● **Exercise**: The required result is every line of the records that includes "rewrite".

● **Extracted information**:

Start of Block

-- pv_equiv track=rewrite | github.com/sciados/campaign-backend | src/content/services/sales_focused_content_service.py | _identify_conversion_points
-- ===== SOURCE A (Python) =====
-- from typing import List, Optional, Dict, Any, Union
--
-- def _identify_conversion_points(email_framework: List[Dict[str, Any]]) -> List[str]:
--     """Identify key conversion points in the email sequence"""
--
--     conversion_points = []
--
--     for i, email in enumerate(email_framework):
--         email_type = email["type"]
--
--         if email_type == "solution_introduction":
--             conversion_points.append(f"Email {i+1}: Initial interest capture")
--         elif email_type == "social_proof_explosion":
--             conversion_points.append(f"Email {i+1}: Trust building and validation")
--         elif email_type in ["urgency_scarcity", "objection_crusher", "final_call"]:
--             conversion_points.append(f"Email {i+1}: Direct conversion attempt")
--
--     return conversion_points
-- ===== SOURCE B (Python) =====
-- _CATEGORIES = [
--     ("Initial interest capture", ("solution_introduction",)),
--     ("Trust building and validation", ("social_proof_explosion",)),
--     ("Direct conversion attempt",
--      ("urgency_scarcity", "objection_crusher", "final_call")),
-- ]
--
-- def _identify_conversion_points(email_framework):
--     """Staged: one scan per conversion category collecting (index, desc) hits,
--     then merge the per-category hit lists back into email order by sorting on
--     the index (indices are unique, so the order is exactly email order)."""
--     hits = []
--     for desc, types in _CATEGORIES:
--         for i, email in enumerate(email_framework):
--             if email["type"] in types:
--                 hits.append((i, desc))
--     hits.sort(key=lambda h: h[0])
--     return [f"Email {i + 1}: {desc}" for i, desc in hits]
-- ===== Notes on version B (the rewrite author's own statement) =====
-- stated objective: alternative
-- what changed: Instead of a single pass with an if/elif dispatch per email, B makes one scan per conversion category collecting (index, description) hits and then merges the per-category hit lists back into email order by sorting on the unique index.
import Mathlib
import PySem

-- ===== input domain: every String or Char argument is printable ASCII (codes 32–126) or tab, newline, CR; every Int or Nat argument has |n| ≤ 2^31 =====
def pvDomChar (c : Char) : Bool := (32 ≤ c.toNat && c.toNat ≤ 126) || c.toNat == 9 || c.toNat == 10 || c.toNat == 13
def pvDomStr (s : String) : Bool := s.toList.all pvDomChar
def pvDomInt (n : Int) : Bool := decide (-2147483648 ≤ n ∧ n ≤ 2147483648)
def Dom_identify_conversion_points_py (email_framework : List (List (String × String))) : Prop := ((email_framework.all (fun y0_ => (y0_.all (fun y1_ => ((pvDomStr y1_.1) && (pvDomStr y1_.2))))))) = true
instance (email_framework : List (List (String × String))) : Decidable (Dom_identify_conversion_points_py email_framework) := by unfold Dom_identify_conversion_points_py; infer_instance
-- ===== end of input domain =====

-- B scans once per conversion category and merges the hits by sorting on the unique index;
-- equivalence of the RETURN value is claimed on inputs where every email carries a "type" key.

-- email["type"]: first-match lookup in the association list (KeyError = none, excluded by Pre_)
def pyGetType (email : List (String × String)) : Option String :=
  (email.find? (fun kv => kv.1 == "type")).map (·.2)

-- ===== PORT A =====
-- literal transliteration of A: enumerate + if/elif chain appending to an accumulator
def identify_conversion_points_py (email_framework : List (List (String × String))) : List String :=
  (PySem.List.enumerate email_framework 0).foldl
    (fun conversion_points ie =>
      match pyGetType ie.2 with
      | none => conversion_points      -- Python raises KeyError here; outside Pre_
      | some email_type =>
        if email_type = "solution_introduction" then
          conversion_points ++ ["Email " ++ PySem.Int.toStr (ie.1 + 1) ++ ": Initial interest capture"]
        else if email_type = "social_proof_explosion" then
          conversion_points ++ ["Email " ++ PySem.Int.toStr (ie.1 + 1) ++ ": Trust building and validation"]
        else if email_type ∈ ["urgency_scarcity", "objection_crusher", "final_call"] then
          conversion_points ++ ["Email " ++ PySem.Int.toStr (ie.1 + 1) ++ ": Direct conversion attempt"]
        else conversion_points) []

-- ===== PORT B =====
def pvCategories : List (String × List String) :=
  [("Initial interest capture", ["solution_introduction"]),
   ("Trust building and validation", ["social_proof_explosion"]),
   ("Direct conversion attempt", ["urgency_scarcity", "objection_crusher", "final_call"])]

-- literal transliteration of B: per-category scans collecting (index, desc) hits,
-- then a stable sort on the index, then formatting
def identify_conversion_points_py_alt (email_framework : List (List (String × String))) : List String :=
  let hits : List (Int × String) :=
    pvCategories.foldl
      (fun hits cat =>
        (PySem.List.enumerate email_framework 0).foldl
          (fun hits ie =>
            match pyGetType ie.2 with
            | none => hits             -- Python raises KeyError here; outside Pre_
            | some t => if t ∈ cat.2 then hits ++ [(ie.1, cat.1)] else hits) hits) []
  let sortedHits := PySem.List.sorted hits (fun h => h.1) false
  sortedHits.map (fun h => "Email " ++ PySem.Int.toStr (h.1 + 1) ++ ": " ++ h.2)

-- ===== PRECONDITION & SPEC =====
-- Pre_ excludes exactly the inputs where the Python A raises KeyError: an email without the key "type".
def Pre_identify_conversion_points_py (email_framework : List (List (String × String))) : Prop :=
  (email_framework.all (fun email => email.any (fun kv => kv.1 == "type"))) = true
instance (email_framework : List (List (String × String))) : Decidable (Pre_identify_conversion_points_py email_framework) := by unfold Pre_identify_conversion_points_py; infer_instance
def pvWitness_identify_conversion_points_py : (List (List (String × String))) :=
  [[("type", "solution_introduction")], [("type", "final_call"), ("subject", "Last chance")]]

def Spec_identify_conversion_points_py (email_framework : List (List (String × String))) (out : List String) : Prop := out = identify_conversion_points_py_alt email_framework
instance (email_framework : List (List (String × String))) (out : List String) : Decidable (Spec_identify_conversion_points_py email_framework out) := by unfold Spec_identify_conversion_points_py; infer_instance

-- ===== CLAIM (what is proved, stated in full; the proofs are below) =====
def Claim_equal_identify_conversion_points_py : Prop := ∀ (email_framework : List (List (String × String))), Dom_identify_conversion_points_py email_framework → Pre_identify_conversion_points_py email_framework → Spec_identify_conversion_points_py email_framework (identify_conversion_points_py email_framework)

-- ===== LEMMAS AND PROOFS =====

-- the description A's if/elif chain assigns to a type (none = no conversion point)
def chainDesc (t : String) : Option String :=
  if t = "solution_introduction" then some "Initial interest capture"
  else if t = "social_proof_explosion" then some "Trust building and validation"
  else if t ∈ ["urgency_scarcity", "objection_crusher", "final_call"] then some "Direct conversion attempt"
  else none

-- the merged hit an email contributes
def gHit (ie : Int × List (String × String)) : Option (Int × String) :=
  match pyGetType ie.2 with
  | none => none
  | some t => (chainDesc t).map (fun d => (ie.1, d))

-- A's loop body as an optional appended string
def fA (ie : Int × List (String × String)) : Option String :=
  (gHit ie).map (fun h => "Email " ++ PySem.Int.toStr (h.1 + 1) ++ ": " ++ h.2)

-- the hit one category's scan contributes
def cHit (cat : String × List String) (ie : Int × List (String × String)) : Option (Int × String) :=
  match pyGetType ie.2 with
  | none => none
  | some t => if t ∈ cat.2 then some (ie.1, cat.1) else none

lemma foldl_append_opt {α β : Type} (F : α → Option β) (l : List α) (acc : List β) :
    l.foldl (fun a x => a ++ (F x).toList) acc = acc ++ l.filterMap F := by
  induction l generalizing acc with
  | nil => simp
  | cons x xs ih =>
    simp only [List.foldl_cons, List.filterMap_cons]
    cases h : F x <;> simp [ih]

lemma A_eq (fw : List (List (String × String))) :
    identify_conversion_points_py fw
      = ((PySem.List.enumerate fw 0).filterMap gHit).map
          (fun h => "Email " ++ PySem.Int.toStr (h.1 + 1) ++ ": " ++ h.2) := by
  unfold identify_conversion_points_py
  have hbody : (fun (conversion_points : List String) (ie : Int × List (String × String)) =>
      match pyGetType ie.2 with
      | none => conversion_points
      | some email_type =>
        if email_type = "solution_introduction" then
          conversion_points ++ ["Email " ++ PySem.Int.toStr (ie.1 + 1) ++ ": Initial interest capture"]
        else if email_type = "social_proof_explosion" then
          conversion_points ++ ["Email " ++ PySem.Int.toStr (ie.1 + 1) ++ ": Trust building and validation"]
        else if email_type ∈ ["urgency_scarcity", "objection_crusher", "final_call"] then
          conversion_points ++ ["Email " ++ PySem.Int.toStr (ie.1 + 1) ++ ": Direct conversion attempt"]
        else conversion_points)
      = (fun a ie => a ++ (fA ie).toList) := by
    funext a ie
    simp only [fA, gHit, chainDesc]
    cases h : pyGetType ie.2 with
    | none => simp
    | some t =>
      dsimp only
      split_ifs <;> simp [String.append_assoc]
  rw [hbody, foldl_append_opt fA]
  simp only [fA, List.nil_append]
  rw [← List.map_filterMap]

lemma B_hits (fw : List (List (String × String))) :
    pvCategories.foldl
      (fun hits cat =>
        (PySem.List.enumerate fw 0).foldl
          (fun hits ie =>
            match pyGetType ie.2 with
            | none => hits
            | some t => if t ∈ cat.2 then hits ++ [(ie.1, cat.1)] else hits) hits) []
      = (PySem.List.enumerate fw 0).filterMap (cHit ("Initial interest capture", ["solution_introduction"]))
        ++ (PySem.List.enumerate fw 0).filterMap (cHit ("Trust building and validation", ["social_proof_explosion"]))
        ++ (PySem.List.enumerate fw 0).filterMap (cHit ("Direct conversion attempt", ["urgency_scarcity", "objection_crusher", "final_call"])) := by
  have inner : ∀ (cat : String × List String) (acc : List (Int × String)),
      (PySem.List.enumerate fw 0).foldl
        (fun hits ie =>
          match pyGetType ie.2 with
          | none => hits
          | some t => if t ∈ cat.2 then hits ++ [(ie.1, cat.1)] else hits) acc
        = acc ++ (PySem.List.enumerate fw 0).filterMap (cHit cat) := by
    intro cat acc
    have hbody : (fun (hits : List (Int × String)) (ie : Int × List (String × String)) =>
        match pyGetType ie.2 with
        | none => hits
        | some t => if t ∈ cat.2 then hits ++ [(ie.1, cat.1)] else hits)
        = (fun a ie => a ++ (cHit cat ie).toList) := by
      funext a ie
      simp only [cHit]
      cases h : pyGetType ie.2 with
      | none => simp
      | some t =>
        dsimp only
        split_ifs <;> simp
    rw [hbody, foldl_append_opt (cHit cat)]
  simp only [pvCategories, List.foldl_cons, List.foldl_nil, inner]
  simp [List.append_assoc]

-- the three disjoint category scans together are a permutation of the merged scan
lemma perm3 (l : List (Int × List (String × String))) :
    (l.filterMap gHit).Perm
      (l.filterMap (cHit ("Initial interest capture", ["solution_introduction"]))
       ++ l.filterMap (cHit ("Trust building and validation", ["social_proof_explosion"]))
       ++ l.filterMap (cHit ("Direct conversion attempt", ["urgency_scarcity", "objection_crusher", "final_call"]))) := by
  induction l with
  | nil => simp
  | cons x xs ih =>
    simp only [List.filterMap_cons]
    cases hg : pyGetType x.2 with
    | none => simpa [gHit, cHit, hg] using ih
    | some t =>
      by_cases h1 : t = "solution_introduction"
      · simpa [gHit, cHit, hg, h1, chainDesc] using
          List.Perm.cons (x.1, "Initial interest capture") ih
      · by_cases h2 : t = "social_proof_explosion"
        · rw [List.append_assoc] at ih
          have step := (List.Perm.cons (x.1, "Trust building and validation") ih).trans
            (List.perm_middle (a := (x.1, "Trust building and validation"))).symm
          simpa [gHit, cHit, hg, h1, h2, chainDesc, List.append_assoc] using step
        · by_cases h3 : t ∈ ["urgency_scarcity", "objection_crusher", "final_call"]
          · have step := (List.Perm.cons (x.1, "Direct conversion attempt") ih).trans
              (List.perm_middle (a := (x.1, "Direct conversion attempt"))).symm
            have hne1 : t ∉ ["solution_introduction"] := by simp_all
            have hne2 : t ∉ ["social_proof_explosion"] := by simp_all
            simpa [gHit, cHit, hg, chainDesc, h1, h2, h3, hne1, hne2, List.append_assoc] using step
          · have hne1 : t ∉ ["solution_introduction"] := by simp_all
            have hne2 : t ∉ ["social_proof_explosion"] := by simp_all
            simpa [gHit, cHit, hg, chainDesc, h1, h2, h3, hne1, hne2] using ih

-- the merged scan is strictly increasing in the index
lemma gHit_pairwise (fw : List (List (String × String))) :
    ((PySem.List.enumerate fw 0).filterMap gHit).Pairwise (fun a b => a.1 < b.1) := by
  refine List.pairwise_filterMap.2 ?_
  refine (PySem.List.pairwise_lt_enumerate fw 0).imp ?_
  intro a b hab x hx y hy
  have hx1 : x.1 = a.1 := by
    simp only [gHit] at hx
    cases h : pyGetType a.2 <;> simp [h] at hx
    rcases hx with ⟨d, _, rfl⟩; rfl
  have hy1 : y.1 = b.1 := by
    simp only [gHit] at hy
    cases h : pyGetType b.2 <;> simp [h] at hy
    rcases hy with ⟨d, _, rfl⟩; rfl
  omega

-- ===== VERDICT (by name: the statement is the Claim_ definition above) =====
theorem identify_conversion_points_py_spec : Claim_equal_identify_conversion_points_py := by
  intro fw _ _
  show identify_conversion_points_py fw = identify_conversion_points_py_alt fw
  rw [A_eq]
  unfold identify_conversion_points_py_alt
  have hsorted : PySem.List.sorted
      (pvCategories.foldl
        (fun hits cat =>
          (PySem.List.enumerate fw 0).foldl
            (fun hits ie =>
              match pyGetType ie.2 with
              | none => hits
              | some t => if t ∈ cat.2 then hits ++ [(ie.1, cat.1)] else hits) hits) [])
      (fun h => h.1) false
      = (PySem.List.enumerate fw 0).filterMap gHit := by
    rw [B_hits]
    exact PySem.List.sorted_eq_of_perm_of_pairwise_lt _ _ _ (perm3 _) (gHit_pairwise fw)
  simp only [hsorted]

End of Block

● **Reply**:
-- pv_equiv track=rewrite | github.com/sciados/campaign-backend | src/content/services/sales_focused_content_service.py | _identify_conversion_points
-- ===== Notes on version B (the rewrite author's own statement) =====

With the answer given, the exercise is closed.